Akeyuth murder motive more than ‘theft’: Panel
The Nation / Phuket Gazette

PHUKET: The Senate panel on human rights yesterday called on the Royal Thai Police to change the chief investigator in the case involving the murder of businessman and government critic Akeyuth Anchanbutr.

Somchai Sawaengkarn, chairman of the Senate committee on human rights, liberty and consumer protection, said the chief investigator, Metropolitan Police Commissioner Pol Lt-General Kamronwit Thupkrajang, had personal conflicts with Akeyuth and should be taken off the case.

The senator noted that Kamronwit and Akeyuth had sued each other in the past, and hence the former should not oversee the probe.

Somchai also called on police to allow non-partisan agencies, including the Law Society of Thailand and the National Human Rights Commission, to join in the investigation.

He said it was premature for police to conclude that Akeyuth was killed for the Bt5 million he was carrying, because his attackers did not take any other valuables from his house. Somchai said valuables on Akeyuth’s property amounted to more than Bt5 million and could have been taken away far more easily.

Somchai said police had not yet released details about the house in the Lat Krabang area where the perpetrators had allegedly held Akeyuth before his murder. He said that he believed the murder was more complicated than the robbery theory put forward by the police.

He said the Senate panel had discussed the murder and agreed in principle to summon persons involved to testify.

During discussions, the Senate panel agreed that the government should provide people with better measures of protection. The senators said that though Akeyuth was disliked by many, there was no reason to murder him.

Kamronwit yesterday rejected criticism that police were not pursuing the real motive behind the murder.
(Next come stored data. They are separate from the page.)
-- pv_equiv track=rewrite | github.com/gilhyeon7071-code/contributed-by-me | tools/build_backtest_final_output.py | _domain_status
-- ===== SOURCE A (Python) =====
-- from typing import Any, Dict, List, Tuple
--
-- PASS = "PASS"
--
-- FAIL = "FAIL"
--
-- NE = "NOT_EVALUABLE"
--
-- def _pick_item(items: List[Dict[str, Any]], name: str) -> Dict[str, Any]:
--     hit = next((x for x in items if x.get("name") == name), None)
--     return hit or {}
--
-- def _domain_status(items: List[Dict[str, Any]], names: List[str]) -> str:
--     selected = [_pick_item(items, n) for n in names]
--     selected = [x for x in selected if x]
--     if not selected:
--         return NE
--     if any(x.get("status") == FAIL for x in selected):
--         return FAIL
--     if any(x.get("status") == NE for x in selected):
--         return NE
--     return PASS
-- ===== SOURCE B (Python) =====
-- from typing import Any, Dict, List
--
-- PASS = "PASS"
-- FAIL = "FAIL"
-- NE = "NOT_EVALUABLE"
--
-- def _domain_status(items: List[Dict[str, Any]], names: List[str]) -> str:
--     # Build a name -> status index in ONE pass over items (first occurrence wins),
--     # then fold over names keeping the worst severity seen (FAIL > NOT_EVALUABLE > PASS),
--     # with early exit once FAIL is reached.
--     index = {}
--     for item in items:
--         nm = item.get("name")
--         if nm is not None and nm not in index:
--             index[nm] = item.get("status")
--     best = None
--     for n in names:
--         if n in index:
--             st = index[n]
--             rank = 2 if st == FAIL else (1 if st == NE else 0)
--             if best is None or rank > best:
--                 best = rank
--             if best == 2:
--                 break
--     if best is None:
--         return NE
--     if best == 2:
--         return FAIL
--     if best == 1:
--         return NE
--     return PASS
-- ===== Notes on version B (the rewrite author's own statement) =====
-- stated objective: faster
-- what changed: Replaces the per-name _pick_item scans and three any(...) passes over the selection with a name->status dict built in one pass over items (first occurrence wins) followed by a single fold over names that tracks the worst severity seen (FAIL > NOT_EVALUABLE > PASS) with early exit on FAIL.
import Mathlib
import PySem

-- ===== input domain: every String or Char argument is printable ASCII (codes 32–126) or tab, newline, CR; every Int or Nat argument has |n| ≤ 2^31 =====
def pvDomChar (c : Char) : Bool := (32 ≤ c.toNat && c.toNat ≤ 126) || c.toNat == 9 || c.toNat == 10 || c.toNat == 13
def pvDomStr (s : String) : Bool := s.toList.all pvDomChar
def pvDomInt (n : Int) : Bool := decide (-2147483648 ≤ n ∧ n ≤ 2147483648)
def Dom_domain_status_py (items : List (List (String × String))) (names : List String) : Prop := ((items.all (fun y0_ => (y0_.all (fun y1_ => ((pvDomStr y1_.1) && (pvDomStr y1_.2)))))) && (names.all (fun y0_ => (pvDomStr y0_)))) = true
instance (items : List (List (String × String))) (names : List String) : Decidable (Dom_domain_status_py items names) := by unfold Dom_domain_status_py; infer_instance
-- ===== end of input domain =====

-- B replaces A's per-name list scans (_pick_item) plus three any(...) passes by one
-- name->status index built in a single pass over items, then a single fold over names
-- keeping the worst severity seen (objective: faster; a timing run measured B faster; removes the inner scan per name).


-- ===== PORT A =====
-- dict.get(k): first match in the association list
def pvGet (d : List (String × String)) (k : String) : Option String :=
  (d.find? (fun p => p.1 == k)).map (·.2)

-- _pick_item: next((x for x in items if x.get("name") == name), None); return hit or {}
def pick_item (items : List (List (String × String))) (name : String) : List (String × String) :=
  match items.find? (fun x => pvGet x "name" == some name) with
  | some hit => if hit.isEmpty then [] else hit   -- 'hit or {}'
  | none => []

def domain_status_py (items : List (List (String × String))) (names : List String) : String :=
  let selected := names.map (fun n => pick_item items n)
  let selected := selected.filter (fun x => !x.isEmpty)
  if selected.isEmpty then "NOT_EVALUABLE"
  else if selected.any (fun x => pvGet x "status" == some "FAIL") then "FAIL"
  else if selected.any (fun x => pvGet x "status" == some "NOT_EVALUABLE") then "NOT_EVALUABLE"
  else "PASS"

-- ===== PORT B =====
-- rank = 2 if st == FAIL else (1 if st == NE else 0)
def rankB (st : Option String) : Nat :=
  if st == some "FAIL" then 2 else if st == some "NOT_EVALUABLE" then 1 else 0

-- for item in items: nm = item.get("name"); if nm is not None and nm not in index: index[nm] = item.get("status")
def buildIndex (items : List (List (String × String))) : PySem.Dict String (Option String) :=
  items.foldl (fun d item =>
    match pvGet item "name" with
    | some nm => if d.contains nm then d else d.insert nm (pvGet item "status")
    | none => d) PySem.Dict.empty

-- for n in names: if n in index: ... (early break once best == 2)
def loopB (idx : PySem.Dict String (Option String)) : List String → Option Nat → Option Nat
  | [], best => best
  | n :: ns, best =>
    match idx.get? n with
    | none => loopB idx ns best
    | some st =>
      let r := rankB st
      let best' := match best with
        | none => some r
        | some b => if r > b then some r else some b
      if best' == some 2 then best' else loopB idx ns best'

def domain_status_py_alt (items : List (List (String × String))) (names : List String) : String :=
  let idx := buildIndex items
  match loopB idx names none with
  | none => "NOT_EVALUABLE"
  | some b => if b == 2 then "FAIL" else if b == 1 then "NOT_EVALUABLE" else "PASS"

-- ===== PRECONDITION & SPEC =====
def Spec_domain_status_py (items : List (List (String × String))) (names : List String) (out : String) : Prop := out = domain_status_py_alt items names
instance (items : List (List (String × String))) (names : List String) (out : String) : Decidable (Spec_domain_status_py items names out) := by unfold Spec_domain_status_py; infer_instance

-- ===== CLAIM (what is proved, stated in full; the proofs are below) =====
def Claim_equal_domain_status_py : Prop := ∀ (items : List (List (String × String))) (names : List String), Dom_domain_status_py items names → Spec_domain_status_py items names (domain_status_py items names)

-- ===== LEMMAS AND PROOFS =====

-- the statuses of the selected items, as one list
def statList (items : List (List (String × String))) (names : List String) : List (Option String) :=
  names.filterMap (fun n =>
    (items.find? (fun x => pvGet x "name" == some n)).map (fun x => pvGet x "status"))

-- worst severity of a status list
def gS (S : List (Option String)) : Nat :=
  if S.any (· == some "FAIL") then 2 else if S.any (· == some "NOT_EVALUABLE") then 1 else 0

theorem rankB_le (st : Option String) : rankB st ≤ 2 := by
  unfold rankB; split_ifs <;> omega

theorem gS_le (S : List (Option String)) : gS S ≤ 2 := by
  unfold gS; split_ifs <;> omega

theorem gS_cons (st : Option String) (S : List (Option String)) :
    gS (st :: S) = max (rankB st) (gS S) := by
  unfold gS rankB
  by_cases h1 : st = some "FAIL" <;> by_cases h2 : st = some "NOT_EVALUABLE" <;>
    simp [h1, h2, List.any_cons] <;> split_ifs <;> omega

-- A's selected list is the filterMap over find? (a found hit is never empty)
theorem selected_eq (items : List (List (String × String))) (names : List String) :
    ((names.map (fun n => pick_item items n)).filter (fun x => !x.isEmpty))
    = names.filterMap (fun n => items.find? (fun x => pvGet x "name" == some n)) := by
  induction names with
  | nil => rfl
  | cons n ns ih =>
    simp only [List.map_cons, List.filter_cons, List.filterMap_cons]
    cases hf : items.find? (fun x => pvGet x "name" == some n) with
    | none =>
      have h1 : pick_item items n = [] := by simp [pick_item, hf]
      simp [h1, ih]
    | some hit =>
      have hp := List.find?_some hf
      have hne : hit.isEmpty = false := by
        cases hit with
        | nil => simp [pvGet] at hp
        | cons a l => rfl
      have h1 : pick_item items n = hit := by simp [pick_item, hf, hne]
      simp [h1, hne, ih]

-- the built index looks up exactly the first item with that name
theorem buildIndex_get (items : List (List (String × String)))
    (d : PySem.Dict String (Option String)) (n : String) :
    ((items.foldl (fun d item =>
        match pvGet item "name" with
        | some nm => if d.contains nm then d else d.insert nm (pvGet item "status")
        | none => d) d).get? n)
    = match d.get? n with
      | some v => some v
      | none => (items.find? (fun x => pvGet x "name" == some n)).map (fun x => pvGet x "status") := by
  induction items generalizing d with
  | nil => simp; cases d.get? n <;> simp
  | cons item rest ih =>
    simp only [List.foldl_cons, List.find?_cons]
    cases hnm : pvGet item "name" with
    | none =>
      rw [ih]; simp
    | some nm =>
      by_cases hc : d.contains nm
      · simp only [hc, if_true]
        rw [ih]
        by_cases he : nm = n
        · subst he
          have hs : (d.get? nm).isSome := by
            rw [← PySem.Dict.contains_eq_isSome_get?]; exact hc
          obtain ⟨v, hv⟩ := Option.isSome_iff_exists.mp hs
          simp [hv]
        · have hb : (nm == n) = false := by simp [he]
          simp [hb]
      · have hcf : d.contains nm = false := by simpa using hc
        simp only [hcf, Bool.false_eq_true, if_false]
        rw [ih]
        by_cases he : nm = n
        · subst he
          have hdn : d.get? nm = none := by
            have h2 := PySem.Dict.contains_eq_isSome_get? (d := d) (k := nm)
            rw [hcf] at h2
            exact Option.not_isSome_iff_eq_none.mp (by simp [← h2])
          rw [PySem.Dict.get?_insert]
          simp [hdn]
        · rw [PySem.Dict.get?_insert]
          have hb : (nm == n) = false := by simp [he]
          simp [Ne.symm he, hb]

theorem buildIndex_get? (items : List (List (String × String))) (n : String) :
    (buildIndex items).get? n
    = (items.find? (fun x => pvGet x "name" == some n)).map (fun x => pvGet x "status") := by
  unfold buildIndex
  rw [buildIndex_get]
  simp

-- B's loop with a running best computes the max with the worst severity of the rest
theorem loopB_some (idx : PySem.Dict String (Option String)) (ns : List String) (b : Nat)
    (hb : b ≤ 2) :
    loopB idx ns (some b) = some (max b (gS (ns.filterMap idx.get?))) := by
  induction ns generalizing b with
  | nil => simp [loopB, gS]
  | cons n ns ih =>
    simp only [loopB, List.filterMap_cons]
    cases hg : idx.get? n with
    | none => exact ih b hb
    | some st =>
      simp only [gS_cons]
      have hr := rankB_le st
      by_cases h2 : max b (rankB st) = 2
      · have hbeq : ((if rankB st > b then some (rankB st) else some b) == some (2 : Nat)) = true := by
          split_ifs with h <;> simp <;> omega
        rw [hbeq]
        simp only [if_true]
        have := gS_le (ns.filterMap idx.get?)
        have : max b (max (rankB st) (gS (ns.filterMap idx.get?))) = 2 := by omega
        rw [this]
        split_ifs with h <;> simp <;> omega
      · have hbeq : ((if rankB st > b then some (rankB st) else some b) == some (2 : Nat)) = false := by
          split_ifs with h <;> simp <;> omega
        rw [hbeq]
        simp only [if_false, Bool.false_eq_true]
        have hmax : (if rankB st > b then some (rankB st) else some b) = some (max b (rankB st)) := by
          split_ifs with h <;> congr 1 <;> omega
        rw [hmax, ih (max b (rankB st)) (by omega)]
        congr 1
        omega

theorem loopB_none (idx : PySem.Dict String (Option String)) (ns : List String) :
    loopB idx ns none
    = if (ns.filterMap idx.get?).isEmpty then none else some (gS (ns.filterMap idx.get?)) := by
  induction ns with
  | nil => simp [loopB]
  | cons n ns ih =>
    simp only [loopB, List.filterMap_cons]
    cases hg : idx.get? n with
    | none => exact ih
    | some st =>
      simp only [gS_cons, List.isEmpty_cons, if_false, Bool.false_eq_true]
      have hr := rankB_le st
      by_cases h2 : rankB st = 2
      · have hbeq : ((some (rankB st) : Option Nat) == some (2 : Nat)) = true := by simp [h2]
        rw [hbeq]
        simp only [if_true, h2]
        have := gS_le (ns.filterMap idx.get?)
        congr 1
        omega
      · have hbeq : ((some (rankB st) : Option Nat) == some (2 : Nat)) = false := by simp [h2]
        rw [hbeq]
        simp only [if_false, Bool.false_eq_true]
        rw [loopB_some idx ns (rankB st) hr]

-- ===== VERDICT (by name: the statement is the Claim_ definition above) =====
theorem domain_status_py_spec : Claim_equal_domain_status_py := by
  intro items names _
  unfold Spec_domain_status_py domain_status_py domain_status_py_alt
  dsimp only
  have hstat : names.filterMap (buildIndex items).get? = statList items names := by
    unfold statList
    exact List.filterMap_congr (fun n _ => buildIndex_get? items n)
  rw [loopB_none, hstat, selected_eq]
  have hS : statList items names
      = (names.filterMap (fun n => items.find? (fun x => pvGet x "name" == some n))).map
          (fun x => pvGet x "status") := by
    unfold statList
    rw [List.map_filterMap]
  rw [hS]
  set L := names.filterMap (fun n => items.find? (fun x => pvGet x "name" == some n)) with hL
  cases he : L.isEmpty with
  | true => simp [he]
  | false =>
    have hgm : ∀ v, ((L.map (fun x => pvGet x "status")).any (· == some v))
        = L.any (fun x => pvGet x "status" == some v) := by
      intro v; rw [List.any_map]; rfl
    cases hF : L.any (fun x => pvGet x "status" == some "FAIL") with
    | true =>
      have hg : gS (L.map (fun x => pvGet x "status")) = 2 := by
        unfold gS; rw [hgm]; simp [hF]
      simp [he, hg]
    | false =>
      cases hN : L.any (fun x => pvGet x "status" == some "NOT_EVALUABLE") with
      | true =>
        have hg : gS (L.map (fun x => pvGet x "status")) = 1 := by
          unfold gS; rw [hgm, hgm]; simp [hF, hN]
        simp [he, hg]
      | false =>
        have hg : gS (L.map (fun x => pvGet x "status")) = 0 := by
          unfold gS; rw [hgm, hgm]; simp [hF, hN]
        simp [he, hg]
After a meeting with National Police chief General Adul Saengsing-kaew on the development of the case, Kamronwit held a press conference at which he insisted that the motive behind Akeyuth’s killing was the Bt5 million and that it was not politically motivated, as believed by Akeyuth’s family and lawyer.

“I do not care about allegations that police are trying to wrap up the case quickly by making it a ‘theft’ case. Police are carrying out their duties to the best of their abilities,’ Kamronwit said.

Akeyuth’s family and his lawyer had earlier said they believed the murder was politically motivated, since the businessman had long been a critic of the government and a whistleblower against the Thaksin Shinawatra regime. His latest message on his Facebook page in May referred to the money-laundering activities of Thai politicians and bureaucrats in the UK.

Kamronwit said police believed four people were involved in the murder: three had been arrested and Suthipong “Berm” Pimpisal, who is a key suspect, was still at large. Police yesterday continued their hunt for him as other suspects gave statements that he was the man who strangled Akeyuth to death with rope.

Kamronwit denied reports that police had already arrested Suthipong, saying he was probably still somewhere in Bangkok. He added that since Suthipong was a key suspect, there were fears that he could be silenced before being apprehended.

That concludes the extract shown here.